Four themes and 19 subthemes were identified: (1) impact of staff competencies and skills, including personal judgement of clinical efficacy (self-efficacy), differences in staff training and their impact on perceived nursing credibility; (2) impact of relationships in care focusing on communication and teamwork; (3) processes identifying and responding to clinical deterioration, such as patient assessment practices, tools to support the identification of patients at risk and the role of the rapid response team; and (4) influences of organisational factors on escalation of care, such as staffing, patient pathways and continuity of care.
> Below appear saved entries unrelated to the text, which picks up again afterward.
-- pv_equiv track=rewrite | github.com/FlexonaFFt/CodeRunYandex | RunSeason2/ML/556.pushisticky/pushisticky.py | time_mngmnt
-- ===== SOURCE A (Python) =====
-- def time_mngmnt(m, t, lst):
--     max_counter = 0
--     counter = []
--     sorted_lst = sorted(lst)
--     for push in sorted_lst:
--         if push < t:
--             counter.append(push)
--             if sum(counter) <= t:
--                 max_counter += 1
--     return max_counter
-- ===== SOURCE B (Python) =====
-- def time_mngmnt(m, t, lst):
--     items = sorted(p for p in lst if p < t)
--     prefix = []
--     run = 0
--     for p in items:
--         run += p
--         prefix.append(run)
--     return sum(1 for s in prefix if s <= t)
-- ===== Notes on version B (the rewrite author's own statement) =====
-- stated objective: faster
-- what changed: B filters items below t first, builds the prefix-sum table in one linear pass, and counts entries <= t in a separate pass, instead of A's per-iteration sum(counter) rescan.
import Mathlib
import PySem

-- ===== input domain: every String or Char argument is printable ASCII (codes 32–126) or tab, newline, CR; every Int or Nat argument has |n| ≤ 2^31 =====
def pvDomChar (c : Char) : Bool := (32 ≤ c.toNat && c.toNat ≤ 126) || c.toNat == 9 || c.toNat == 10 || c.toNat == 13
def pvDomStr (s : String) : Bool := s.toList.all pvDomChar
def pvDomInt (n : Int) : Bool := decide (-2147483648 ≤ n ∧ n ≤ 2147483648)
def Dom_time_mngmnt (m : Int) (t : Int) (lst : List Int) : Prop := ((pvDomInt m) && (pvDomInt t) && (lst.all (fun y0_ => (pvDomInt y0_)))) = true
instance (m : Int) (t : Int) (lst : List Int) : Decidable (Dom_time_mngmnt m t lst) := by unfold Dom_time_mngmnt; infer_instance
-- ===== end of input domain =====

-- B replaces A's per-iteration sum(counter) rescan by filter-then-sort, a linear prefix-sum
-- table build, and a separate counting pass (objective: faster).

-- ===== PORT A =====
def time_mngmnt (m : Int) (t : Int) (lst : List Int) : Int :=
  let sorted_lst := PySem.List.sorted lst (fun x => x) false
  let res := sorted_lst.foldl (fun (st : Int × List Int) push =>
      if push < t then
        let counter := st.2 ++ [push]
        if counter.sum ≤ t then (st.1 + 1, counter) else (st.1, counter)
      else st) (0, [])
  res.1

-- ===== PORT B =====
def time_mngmnt_alt (m : Int) (t : Int) (lst : List Int) : Int :=
  let items := PySem.List.sorted (lst.filter (fun p => decide (p < t))) (fun x => x) false
  let fin := items.foldl (fun (st : Int × List Int) p =>
      (st.1 + p, st.2 ++ [st.1 + p])) (0, [])
  fin.2.foldl (fun c s => if s ≤ t then c + 1 else c) 0

-- ===== PRECONDITION & SPEC =====
def Spec_time_mngmnt (m : Int) (t : Int) (lst : List Int) (out : Int) : Prop := out = time_mngmnt_alt m t lst
instance (m : Int) (t : Int) (lst : List Int) (out : Int) : Decidable (Spec_time_mngmnt m t lst out) := by unfold Spec_time_mngmnt; infer_instance

-- ===== CLAIM (what is proved, stated in full; the proofs are below) =====
def Claim_equal_time_mngmnt : Prop := ∀ (m : Int) (t : Int) (lst : List Int), Dom_time_mngmnt m t lst → Spec_time_mngmnt m t lst (time_mngmnt m t lst)

-- ===== LEMMAS AND PROOFS =====

-- count of prefix sums (starting from r) that stay ≤ t
def pvCnt (t r : Int) : List Int → Int
  | [] => 0
  | p :: rest => (if r + p ≤ t then 1 else 0) + pvCnt t (r + p) rest

-- list of prefix sums starting from r
def pvPS (r : Int) : List Int → List Int
  | [] => []
  | p :: rest => (r + p) :: pvPS (r + p) rest

-- A's loop skips elements ≥ t, so it equals the guardless loop over the filtered list
theorem pvA_filter (t : Int) : ∀ (l : List Int) (st : Int × List Int),
    l.foldl (fun (st : Int × List Int) push =>
        if push < t then
          let counter := st.2 ++ [push]
          if counter.sum ≤ t then (st.1 + 1, counter) else (st.1, counter)
        else st) st
    = (l.filter (fun p => decide (p < t))).foldl (fun (st : Int × List Int) push =>
        let counter := st.2 ++ [push]
        if counter.sum ≤ t then (st.1 + 1, counter) else (st.1, counter)) st := by
  intro l
  induction l with
  | nil => intro st; rfl
  | cons p rest ih =>
    intro st
    rw [List.filter_cons]
    by_cases hp : p < t
    · simp only [hp, decide_true, if_true, List.foldl_cons, if_pos hp]
      exact ih _
    · simp only [hp, decide_false, Bool.false_eq_true, if_false, List.foldl_cons, if_neg hp]
      exact ih _

-- the guardless loop counts prefix sums ≤ t
theorem pvA_cnt (t : Int) : ∀ (l : List Int) (k : Int) (c : List Int),
    (l.foldl (fun (st : Int × List Int) push =>
        let counter := st.2 ++ [push]
        if counter.sum ≤ t then (st.1 + 1, counter) else (st.1, counter)) (k, c)).1
    = k + pvCnt t c.sum l := by
  intro l
  induction l with
  | nil => intro k c; simp [pvCnt]
  | cons p rest ih =>
    intro k c
    simp only [List.foldl_cons, pvCnt]
    rw [show ((c : List Int) ++ [p]).sum = c.sum + p by simp]
    split_ifs with h <;>
      rw [ih, show ((c : List Int) ++ [p]).sum = c.sum + p by simp] <;> ring

-- B's first loop materialises the prefix-sum table
theorem pvB_ps (l : List Int) : ∀ (r : Int) (pre : List Int),
    (l.foldl (fun (st : Int × List Int) p =>
        (st.1 + p, st.2 ++ [st.1 + p])) (r, pre)).2 = pre ++ pvPS r l := by
  induction l with
  | nil => intro r pre; simp [pvPS]
  | cons p rest ih =>
    intro r pre
    simp only [List.foldl_cons, pvPS]
    rw [ih]
    simp

-- B's counting pass over the table equals pvCnt
theorem pvB_cnt (t : Int) : ∀ (l : List Int) (r k : Int),
    (pvPS r l).foldl (fun c s => if s ≤ t then c + 1 else c) k = k + pvCnt t r l := by
  intro l
  induction l with
  | nil => intro r k; simp [pvPS, pvCnt]
  | cons p rest ih =>
    intro r k
    simp only [pvPS, pvCnt, List.foldl_cons]
    split_ifs with h <;> rw [ih] <;> ring

-- filtering commutes with sorting (elements are the values themselves)
theorem pv_sort_filter (t : Int) (lst : List Int) :
    PySem.List.sorted (lst.filter (fun p => decide (p < t))) (fun x => x) false
      = (PySem.List.sorted lst (fun x => x) false).filter (fun p => decide (p < t)) := by
  apply PySem.List.sorted_id_eq_of_perm_of_pairwise
  · exact (PySem.List.sorted_perm lst (fun x => x) false).filter _
  · exact (PySem.List.sorted_pairwise lst (fun x => x)).filter _

-- ===== VERDICT (by name: the statement is the Claim_ definition above) =====
theorem time_mngmnt_spec : Claim_equal_time_mngmnt := by
  intro m t lst _
  show time_mngmnt m t lst = time_mngmnt_alt m t lst
  simp only [time_mngmnt, time_mngmnt_alt]
  rw [pvA_filter, pvA_cnt, pv_sort_filter, pvB_ps, List.nil_append, pvB_cnt]
  simp
-- pv_equiv track=rewrite | github.com/liupengsay/PyIsTheBestLang | src/search/dfs.py | gen_bfs_order_iteration
-- ===== SOURCE A (Python) =====
-- def gen_bfs_order_iteration(dct):
--     # 模板：生成深搜序即 dfs 序以及对应子树编号区间
--     n = len(dct)
--     for i in range(n):
--         dct[i].sort(reverse=True)  # 按照子节点编号从小到大进行遍历
--     order = 0
--     start = [-1] * n  # node_to_order
--     end = [-1]*n
--     parent = [-1]*n
--     stack = [[0, -1, 0]]
--     depth = [0]*n
--     order_to_node = [-1]*n
--     while stack:
--         i, fa, d = stack.pop()
--         if i >= 0:
--             start[i] = order
--             order_to_node[order] = i
--             end[i] = order
--             depth[i] = d
--             order += 1
--             stack.append([~i, fa, d])
--             for j in dct[i]:
--                 if j != fa:  # 注意访问顺序可以进行调整
--                     parent[j] = i
--                     stack.append([j, i, d+1])
--         else:
--             i = ~i
--             if parent[i] != -1:
--                 end[parent[i]] = end[i]
--
--     return start, end
-- ===== SOURCE B (Python) =====
-- def gen_bfs_order_iteration(dct):
--     # Recursive DFS: start[i] is the preorder index of i, end[i] is the last
--     # preorder index inside i's subtree (order - 1 once the subtree is done).
--     # Rows are sorted descending in place, so iterating them reversed visits
--     # children in ascending order.
--     n = len(dct)
--     for i in range(n):
--         dct[i].sort(reverse=True)
--     start = [-1] * n
--     end = [-1] * n
--     order = 0
--
--     def dfs(i, fa):
--         nonlocal order
--         start[i] = order
--         order += 1
--         for j in reversed(dct[i]):
--             if j != fa:
--                 dfs(j, i)
--         end[i] = order - 1
--
--     dfs(0, -1)
--     return start, end
-- ===== Notes on version B (the rewrite author's own statement) =====
-- stated objective: simpler
-- what changed: A's explicit stack with ~i close-sentinel frames and parent/depth/order_to_node bookkeeping arrays becomes a plain recursive dfs(i, fa) that sets start[i] on entry and end[i] = order - 1 on exit; …
-- outside the precondition, e.g. on gen_bfs_order_iteration([[1], [-1]]): A returns ([0, 1], [0, 1]), B returns ([0, 3], [3, 3]); on gen_bfs_order_iteration([[1], [1], []]): A returns ([0, 2, -1], [0, 2, -1]), B returns ([0, 2, -1], [2, 2, -1]); on gen_bfs_order_iteration([[0], [3, 3, 3]]): A returns ([1, -1], [1, -1]), B returns ([1, -1], [1, -1])
import Mathlib
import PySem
Findings emphasise the considerable influence of social processes such as teamwork, communication, models of staff organisation and staff education. Further studies are needed to better understand how modification of these factors can be used to improve patient safety.
包括快速反应小组和儿科早期预警评分在内的系统层面干预措施旨在支持医院病房护理级别提升并预防严重不良事件。在儿科环境中,护理级别提升的障碍和促进因素很少被探讨。
本研究探讨家长和医护人员对儿科住院临床病情恶化事件的经历,以确定与护理级别提升相关的因素。
在2个医院地点,对9名家长和23名医护人员进行了6个焦点小组访谈,这些家长和医护人员曾照顾或目睹过儿童临床病情恶化事件。使用持续比较法对录音文本进行分析,以找出新出现的主题。
确定了4个主题和19个子主题:(1)工作人员能力和技能的影响,包括对临床疗效的个人判断(自我效能)、工作人员培训差异及其对护理可信度的影响;(2)护理中关系的影响,重点是沟通和团队合作;(3)识别和应对临床病情恶化的过程,如患者评估实践、支持识别高危患者的工具以及快速反应小组的作用;(4)组织因素对护理级别提升的影响,如人员配备、患者就医流程和护理连续性。
研究结果强调了团队合作、沟通、人员组织模式和人员教育等社会过程的重大影响。需要进一步研究以更好地理解如何通过改变这些因素来提高患者安全。